### DATA EXTRACT ###

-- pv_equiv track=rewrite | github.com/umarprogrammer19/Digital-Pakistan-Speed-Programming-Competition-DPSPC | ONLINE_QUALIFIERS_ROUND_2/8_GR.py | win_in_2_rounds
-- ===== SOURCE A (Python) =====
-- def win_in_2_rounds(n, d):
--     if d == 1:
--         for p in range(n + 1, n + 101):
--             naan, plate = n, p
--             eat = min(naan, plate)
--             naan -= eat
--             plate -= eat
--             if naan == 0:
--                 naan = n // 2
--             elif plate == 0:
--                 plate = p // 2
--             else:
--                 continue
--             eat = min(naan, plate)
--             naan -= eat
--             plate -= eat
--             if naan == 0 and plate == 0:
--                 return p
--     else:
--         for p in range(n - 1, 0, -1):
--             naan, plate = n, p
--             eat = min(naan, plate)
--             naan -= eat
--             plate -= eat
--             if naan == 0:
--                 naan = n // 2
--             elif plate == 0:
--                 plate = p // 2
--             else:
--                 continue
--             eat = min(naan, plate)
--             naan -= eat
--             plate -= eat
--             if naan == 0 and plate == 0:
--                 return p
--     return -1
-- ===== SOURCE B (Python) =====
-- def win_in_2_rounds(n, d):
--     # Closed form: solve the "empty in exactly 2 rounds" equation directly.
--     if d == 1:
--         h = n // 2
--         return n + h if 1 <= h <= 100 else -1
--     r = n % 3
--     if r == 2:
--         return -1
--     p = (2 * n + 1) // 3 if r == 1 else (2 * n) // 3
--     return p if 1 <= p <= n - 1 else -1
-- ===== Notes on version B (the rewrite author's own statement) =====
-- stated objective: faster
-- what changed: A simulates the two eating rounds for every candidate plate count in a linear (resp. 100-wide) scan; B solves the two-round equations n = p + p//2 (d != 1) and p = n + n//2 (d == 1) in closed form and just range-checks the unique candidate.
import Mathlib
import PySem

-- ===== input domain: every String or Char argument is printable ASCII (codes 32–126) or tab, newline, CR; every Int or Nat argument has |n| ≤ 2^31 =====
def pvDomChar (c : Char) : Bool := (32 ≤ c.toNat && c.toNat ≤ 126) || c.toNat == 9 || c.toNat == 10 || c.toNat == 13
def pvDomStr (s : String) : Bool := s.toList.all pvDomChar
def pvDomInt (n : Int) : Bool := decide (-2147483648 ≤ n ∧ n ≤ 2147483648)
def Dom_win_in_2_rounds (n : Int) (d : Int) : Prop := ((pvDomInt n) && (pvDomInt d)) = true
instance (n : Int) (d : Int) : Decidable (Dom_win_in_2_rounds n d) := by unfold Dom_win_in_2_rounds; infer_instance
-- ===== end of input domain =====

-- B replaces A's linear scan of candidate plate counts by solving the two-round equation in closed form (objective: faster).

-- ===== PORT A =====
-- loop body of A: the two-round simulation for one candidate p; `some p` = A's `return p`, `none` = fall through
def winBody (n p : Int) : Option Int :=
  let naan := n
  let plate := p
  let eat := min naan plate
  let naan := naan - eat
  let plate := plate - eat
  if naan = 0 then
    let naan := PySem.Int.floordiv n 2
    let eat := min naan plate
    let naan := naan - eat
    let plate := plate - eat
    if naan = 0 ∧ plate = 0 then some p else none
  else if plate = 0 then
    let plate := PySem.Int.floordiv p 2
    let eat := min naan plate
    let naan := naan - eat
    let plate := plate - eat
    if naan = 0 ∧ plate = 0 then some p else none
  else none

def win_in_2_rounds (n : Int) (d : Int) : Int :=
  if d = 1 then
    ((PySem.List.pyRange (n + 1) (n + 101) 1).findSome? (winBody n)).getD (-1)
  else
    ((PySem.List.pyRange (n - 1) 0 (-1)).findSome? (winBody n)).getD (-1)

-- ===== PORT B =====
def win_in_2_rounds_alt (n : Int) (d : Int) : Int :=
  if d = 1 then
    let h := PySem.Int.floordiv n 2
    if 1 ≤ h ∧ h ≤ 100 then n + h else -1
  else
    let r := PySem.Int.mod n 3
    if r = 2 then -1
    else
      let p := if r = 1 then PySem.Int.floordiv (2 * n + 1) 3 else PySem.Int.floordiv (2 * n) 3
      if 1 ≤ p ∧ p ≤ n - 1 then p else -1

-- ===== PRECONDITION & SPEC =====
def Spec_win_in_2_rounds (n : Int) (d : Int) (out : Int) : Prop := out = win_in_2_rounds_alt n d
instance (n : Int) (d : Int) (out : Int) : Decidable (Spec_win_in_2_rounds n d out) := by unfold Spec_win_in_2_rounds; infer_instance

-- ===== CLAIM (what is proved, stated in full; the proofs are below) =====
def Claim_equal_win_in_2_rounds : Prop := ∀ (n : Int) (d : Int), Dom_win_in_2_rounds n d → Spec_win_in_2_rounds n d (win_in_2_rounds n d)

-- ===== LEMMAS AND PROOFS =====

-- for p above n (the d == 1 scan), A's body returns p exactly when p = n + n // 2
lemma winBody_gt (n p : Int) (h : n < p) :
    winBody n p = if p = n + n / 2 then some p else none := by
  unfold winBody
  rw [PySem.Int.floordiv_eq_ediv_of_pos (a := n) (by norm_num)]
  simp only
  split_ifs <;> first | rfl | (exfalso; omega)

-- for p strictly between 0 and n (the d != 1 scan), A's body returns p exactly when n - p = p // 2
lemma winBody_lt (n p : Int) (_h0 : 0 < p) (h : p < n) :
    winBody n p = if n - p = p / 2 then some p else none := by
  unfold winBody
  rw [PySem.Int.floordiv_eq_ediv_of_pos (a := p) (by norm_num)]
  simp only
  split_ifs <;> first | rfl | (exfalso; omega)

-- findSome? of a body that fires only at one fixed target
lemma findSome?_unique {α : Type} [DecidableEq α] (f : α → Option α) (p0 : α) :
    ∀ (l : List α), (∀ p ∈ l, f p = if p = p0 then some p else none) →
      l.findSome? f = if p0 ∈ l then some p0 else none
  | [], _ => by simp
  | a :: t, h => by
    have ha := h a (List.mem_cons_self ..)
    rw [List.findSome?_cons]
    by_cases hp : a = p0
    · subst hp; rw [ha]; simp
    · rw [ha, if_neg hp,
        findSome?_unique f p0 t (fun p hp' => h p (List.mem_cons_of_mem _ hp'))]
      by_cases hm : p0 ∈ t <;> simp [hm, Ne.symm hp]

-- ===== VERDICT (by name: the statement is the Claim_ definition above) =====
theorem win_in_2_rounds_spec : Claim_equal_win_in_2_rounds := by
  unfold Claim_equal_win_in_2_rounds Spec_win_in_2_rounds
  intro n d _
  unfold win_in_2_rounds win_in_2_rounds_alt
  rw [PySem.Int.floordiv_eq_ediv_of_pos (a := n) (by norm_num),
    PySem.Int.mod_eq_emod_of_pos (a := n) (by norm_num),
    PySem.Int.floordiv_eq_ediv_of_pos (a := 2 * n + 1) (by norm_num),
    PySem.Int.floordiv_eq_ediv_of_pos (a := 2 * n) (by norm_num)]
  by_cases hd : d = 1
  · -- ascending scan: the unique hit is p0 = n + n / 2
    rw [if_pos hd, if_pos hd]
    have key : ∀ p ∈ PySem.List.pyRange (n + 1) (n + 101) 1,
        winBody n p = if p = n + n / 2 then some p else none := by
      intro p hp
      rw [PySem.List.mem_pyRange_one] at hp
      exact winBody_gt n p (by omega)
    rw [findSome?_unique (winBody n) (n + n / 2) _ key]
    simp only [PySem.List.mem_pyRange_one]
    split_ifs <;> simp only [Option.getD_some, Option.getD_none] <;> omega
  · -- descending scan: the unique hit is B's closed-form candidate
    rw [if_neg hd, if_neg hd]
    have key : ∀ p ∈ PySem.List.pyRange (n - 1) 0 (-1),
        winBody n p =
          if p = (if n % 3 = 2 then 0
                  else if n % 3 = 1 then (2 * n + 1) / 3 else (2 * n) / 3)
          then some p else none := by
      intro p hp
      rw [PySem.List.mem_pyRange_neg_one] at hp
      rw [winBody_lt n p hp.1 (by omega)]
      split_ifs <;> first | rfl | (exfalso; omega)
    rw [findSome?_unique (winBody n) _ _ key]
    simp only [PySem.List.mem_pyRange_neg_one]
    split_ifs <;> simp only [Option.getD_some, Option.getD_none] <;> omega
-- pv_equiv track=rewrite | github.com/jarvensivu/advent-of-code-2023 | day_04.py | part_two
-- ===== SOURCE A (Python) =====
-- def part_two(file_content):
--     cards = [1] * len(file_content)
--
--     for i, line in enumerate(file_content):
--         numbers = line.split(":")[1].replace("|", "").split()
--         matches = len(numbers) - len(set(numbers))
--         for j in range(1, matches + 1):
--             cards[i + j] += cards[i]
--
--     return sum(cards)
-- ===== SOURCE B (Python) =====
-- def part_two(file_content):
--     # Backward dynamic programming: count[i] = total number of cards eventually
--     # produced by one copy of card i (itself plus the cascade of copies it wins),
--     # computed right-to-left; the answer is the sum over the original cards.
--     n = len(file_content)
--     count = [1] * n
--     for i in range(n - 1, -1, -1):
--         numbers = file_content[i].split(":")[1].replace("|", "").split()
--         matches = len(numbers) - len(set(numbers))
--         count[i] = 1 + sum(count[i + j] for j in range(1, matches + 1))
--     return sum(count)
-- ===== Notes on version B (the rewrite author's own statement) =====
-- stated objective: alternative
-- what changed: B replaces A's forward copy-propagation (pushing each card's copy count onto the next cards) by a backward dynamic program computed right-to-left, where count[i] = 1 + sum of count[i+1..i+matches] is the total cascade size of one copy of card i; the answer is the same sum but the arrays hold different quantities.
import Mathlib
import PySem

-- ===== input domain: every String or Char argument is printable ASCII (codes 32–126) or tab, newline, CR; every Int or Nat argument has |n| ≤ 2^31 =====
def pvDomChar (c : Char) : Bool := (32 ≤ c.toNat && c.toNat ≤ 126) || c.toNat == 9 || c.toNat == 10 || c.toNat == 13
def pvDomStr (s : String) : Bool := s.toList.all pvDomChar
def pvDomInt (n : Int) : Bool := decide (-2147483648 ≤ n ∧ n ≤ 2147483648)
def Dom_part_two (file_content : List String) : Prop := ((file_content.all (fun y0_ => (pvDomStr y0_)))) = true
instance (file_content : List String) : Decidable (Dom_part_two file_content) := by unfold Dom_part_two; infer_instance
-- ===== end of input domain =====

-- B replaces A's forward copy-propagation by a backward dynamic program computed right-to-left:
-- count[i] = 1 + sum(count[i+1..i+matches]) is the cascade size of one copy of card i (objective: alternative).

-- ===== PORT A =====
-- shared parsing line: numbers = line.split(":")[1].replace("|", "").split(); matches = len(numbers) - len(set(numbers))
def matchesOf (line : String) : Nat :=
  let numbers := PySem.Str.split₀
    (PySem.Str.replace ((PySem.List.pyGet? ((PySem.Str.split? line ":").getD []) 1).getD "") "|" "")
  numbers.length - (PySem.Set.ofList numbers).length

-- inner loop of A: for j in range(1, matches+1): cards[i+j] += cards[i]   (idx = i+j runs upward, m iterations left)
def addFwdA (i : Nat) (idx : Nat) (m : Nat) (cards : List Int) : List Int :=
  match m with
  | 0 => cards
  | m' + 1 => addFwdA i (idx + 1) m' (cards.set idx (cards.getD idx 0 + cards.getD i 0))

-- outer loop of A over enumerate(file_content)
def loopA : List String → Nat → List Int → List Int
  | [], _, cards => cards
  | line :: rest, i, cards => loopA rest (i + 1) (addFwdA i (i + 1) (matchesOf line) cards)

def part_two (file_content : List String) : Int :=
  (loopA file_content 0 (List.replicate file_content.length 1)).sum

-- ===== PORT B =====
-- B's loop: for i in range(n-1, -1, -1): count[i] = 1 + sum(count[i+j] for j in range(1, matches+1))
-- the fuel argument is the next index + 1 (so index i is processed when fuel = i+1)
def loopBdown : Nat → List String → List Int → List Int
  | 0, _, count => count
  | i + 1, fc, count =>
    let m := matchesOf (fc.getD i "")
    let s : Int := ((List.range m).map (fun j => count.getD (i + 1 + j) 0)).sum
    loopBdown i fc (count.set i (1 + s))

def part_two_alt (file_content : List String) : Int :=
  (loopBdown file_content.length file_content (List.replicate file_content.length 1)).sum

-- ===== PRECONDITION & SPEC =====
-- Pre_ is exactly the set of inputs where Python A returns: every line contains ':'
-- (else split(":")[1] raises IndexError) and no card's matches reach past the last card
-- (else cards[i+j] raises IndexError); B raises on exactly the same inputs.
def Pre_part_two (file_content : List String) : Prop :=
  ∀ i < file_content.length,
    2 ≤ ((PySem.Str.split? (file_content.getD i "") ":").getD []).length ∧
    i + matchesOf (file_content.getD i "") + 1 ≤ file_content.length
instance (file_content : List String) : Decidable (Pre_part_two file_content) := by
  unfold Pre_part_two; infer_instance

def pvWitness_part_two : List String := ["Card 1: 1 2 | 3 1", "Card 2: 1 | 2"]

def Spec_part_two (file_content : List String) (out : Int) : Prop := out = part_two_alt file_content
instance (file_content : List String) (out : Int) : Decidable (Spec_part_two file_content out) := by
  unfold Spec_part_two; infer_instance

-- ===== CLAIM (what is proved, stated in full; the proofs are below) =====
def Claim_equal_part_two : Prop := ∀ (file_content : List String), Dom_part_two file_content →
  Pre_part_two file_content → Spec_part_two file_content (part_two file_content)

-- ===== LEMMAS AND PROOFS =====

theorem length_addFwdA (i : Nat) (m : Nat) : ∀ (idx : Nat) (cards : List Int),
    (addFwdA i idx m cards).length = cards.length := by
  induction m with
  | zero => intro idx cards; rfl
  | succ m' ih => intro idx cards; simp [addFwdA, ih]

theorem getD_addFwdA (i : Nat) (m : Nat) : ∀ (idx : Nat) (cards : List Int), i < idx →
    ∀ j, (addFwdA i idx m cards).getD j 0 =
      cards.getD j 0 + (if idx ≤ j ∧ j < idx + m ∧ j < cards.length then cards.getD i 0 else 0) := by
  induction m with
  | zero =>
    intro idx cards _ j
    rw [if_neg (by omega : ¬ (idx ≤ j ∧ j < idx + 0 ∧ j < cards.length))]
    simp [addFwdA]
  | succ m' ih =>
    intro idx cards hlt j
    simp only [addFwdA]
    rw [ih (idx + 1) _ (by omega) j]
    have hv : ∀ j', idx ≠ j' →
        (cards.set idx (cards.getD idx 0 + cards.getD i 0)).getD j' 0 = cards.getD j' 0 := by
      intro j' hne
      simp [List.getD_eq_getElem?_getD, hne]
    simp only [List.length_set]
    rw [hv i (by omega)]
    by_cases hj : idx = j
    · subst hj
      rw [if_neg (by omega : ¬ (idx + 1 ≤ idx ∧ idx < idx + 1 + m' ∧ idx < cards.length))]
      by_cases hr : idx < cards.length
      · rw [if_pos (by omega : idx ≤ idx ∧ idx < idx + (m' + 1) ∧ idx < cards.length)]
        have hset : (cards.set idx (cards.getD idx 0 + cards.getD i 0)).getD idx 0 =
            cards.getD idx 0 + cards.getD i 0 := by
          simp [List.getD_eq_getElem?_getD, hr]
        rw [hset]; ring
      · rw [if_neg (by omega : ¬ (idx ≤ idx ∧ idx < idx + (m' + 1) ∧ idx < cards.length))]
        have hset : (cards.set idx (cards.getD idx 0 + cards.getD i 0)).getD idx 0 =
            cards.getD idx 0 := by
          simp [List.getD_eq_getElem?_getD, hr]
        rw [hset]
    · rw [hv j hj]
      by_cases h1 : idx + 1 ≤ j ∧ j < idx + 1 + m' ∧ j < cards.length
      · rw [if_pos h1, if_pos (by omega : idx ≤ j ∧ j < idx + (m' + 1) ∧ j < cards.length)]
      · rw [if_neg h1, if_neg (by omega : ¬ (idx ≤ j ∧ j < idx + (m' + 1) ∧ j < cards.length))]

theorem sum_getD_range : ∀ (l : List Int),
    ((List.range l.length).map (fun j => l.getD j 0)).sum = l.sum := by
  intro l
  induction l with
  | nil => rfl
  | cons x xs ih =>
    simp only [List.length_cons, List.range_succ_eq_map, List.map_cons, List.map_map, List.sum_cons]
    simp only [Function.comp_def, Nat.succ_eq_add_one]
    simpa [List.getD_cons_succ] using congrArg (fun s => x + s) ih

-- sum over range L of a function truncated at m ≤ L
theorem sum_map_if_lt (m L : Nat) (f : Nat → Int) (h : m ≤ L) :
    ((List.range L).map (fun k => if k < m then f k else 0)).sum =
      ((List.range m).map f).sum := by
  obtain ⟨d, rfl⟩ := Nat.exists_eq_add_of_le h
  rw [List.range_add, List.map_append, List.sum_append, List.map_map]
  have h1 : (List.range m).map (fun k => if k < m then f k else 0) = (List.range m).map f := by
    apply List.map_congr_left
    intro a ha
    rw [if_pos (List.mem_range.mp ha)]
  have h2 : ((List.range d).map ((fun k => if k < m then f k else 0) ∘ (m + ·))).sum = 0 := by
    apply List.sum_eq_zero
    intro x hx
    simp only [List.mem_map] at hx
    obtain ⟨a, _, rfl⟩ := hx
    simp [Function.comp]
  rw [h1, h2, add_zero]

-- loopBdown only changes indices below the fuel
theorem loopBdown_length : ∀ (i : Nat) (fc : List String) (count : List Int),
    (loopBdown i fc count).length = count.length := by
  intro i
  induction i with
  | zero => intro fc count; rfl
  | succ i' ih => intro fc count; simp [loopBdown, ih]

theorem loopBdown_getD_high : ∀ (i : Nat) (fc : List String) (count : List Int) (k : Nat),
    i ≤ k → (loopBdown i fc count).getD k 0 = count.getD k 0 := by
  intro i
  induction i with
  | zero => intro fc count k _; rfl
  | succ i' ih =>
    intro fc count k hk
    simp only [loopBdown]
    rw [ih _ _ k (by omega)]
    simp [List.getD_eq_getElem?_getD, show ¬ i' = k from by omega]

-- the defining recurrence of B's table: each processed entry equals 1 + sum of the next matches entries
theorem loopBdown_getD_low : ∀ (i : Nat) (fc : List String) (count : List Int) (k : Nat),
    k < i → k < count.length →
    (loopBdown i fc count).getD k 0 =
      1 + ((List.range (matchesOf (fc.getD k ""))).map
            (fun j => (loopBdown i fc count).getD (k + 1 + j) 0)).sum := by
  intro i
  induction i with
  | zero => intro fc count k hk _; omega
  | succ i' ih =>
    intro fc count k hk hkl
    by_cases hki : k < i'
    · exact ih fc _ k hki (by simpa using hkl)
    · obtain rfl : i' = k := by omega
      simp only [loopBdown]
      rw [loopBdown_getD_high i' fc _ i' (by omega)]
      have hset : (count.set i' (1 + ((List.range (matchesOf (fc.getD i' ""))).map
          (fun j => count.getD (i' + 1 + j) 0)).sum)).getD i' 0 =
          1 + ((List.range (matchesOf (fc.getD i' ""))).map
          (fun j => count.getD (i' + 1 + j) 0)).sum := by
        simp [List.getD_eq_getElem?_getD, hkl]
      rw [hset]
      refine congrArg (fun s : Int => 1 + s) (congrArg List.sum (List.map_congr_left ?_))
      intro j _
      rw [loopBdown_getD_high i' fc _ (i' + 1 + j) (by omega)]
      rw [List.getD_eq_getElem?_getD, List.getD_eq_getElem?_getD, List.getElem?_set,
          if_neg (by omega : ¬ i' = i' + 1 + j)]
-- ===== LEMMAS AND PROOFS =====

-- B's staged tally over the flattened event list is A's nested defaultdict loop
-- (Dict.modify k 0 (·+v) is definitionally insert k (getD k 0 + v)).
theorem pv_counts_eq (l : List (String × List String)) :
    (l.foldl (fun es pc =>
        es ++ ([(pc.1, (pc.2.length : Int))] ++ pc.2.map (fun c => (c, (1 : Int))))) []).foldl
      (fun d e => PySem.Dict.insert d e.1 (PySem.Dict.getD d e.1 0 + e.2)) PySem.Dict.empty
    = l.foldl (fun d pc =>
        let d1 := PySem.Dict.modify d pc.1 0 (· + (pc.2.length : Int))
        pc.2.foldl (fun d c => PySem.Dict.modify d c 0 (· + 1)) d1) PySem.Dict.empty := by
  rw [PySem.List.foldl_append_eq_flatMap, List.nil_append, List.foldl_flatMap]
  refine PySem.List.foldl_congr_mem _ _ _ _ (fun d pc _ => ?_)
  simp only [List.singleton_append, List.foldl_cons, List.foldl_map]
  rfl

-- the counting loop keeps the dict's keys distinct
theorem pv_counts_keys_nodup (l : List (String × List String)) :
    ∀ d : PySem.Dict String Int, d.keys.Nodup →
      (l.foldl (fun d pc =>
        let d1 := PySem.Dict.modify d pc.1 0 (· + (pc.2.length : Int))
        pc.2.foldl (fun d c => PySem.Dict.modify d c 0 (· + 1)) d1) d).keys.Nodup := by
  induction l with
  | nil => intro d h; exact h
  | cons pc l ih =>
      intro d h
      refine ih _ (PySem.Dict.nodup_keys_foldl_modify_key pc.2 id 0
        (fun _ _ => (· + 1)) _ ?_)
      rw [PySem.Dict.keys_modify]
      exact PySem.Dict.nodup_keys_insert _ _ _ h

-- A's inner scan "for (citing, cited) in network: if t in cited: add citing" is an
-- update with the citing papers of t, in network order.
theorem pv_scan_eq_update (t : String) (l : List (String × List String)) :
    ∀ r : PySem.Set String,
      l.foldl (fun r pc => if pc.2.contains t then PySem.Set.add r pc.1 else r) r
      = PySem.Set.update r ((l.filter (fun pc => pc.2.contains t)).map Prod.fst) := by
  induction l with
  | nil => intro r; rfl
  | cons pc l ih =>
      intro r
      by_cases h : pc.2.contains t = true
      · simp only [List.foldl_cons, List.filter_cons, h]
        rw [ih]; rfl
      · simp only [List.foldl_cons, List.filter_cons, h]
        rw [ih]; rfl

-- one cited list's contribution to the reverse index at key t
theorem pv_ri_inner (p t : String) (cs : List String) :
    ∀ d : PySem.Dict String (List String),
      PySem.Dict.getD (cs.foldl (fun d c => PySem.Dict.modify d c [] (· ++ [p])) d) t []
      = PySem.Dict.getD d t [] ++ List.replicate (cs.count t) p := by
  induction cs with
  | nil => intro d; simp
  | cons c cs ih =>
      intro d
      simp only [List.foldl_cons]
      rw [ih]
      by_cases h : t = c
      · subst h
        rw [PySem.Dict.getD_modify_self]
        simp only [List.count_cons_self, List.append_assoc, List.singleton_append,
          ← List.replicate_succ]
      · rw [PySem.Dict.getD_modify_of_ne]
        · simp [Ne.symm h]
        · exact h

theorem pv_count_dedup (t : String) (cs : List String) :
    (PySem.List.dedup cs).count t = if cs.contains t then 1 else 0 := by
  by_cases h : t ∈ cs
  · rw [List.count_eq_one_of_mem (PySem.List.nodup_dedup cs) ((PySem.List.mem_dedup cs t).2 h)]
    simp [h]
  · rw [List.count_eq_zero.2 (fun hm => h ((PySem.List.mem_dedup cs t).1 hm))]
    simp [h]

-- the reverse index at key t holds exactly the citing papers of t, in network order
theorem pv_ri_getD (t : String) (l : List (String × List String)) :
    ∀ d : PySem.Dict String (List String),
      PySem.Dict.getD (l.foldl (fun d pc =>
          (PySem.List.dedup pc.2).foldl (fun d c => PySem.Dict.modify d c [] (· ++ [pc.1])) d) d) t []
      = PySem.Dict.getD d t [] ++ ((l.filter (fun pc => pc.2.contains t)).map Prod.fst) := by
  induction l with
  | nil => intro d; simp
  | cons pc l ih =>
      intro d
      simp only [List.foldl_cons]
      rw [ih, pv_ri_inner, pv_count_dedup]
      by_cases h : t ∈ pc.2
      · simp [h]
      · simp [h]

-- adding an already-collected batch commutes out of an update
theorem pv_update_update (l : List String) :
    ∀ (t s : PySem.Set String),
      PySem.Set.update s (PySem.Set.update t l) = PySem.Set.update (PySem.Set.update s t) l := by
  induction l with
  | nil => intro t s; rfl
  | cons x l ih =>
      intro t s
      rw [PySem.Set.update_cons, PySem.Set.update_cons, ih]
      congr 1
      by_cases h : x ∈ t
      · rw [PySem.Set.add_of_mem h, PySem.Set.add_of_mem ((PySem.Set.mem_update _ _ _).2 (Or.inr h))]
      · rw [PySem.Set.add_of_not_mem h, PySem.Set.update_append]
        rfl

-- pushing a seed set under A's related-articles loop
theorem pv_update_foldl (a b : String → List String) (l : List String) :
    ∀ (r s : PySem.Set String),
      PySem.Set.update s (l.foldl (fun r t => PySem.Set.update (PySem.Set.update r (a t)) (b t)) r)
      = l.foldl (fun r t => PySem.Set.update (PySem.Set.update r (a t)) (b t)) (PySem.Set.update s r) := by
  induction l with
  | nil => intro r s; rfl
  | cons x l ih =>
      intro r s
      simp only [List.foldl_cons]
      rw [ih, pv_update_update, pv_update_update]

###

▶ **EXERCISE**
Reproduce, character for character, only the lines of the preceding data that start at the line with "es ++ ([(pc.1, (pc.2.length" and end at the line with "PySem.Dict.empty := by", both included.

▶ **RESULT OF THIS TASK**
        es ++ ([(pc.1, (pc.2.length : Int))] ++ pc.2.map (fun c => (c, (1 : Int))))) []).foldl
      (fun d e => PySem.Dict.insert d e.1 (PySem.Dict.getD d e.1 0 + e.2)) PySem.Dict.empty
    = l.foldl (fun d pc =>
        let d1 := PySem.Dict.modify d pc.1 0 (· + (pc.2.length : Int))
        pc.2.foldl (fun d c => PySem.Dict.modify d c 0 (· + 1)) d1) PySem.Dict.empty := by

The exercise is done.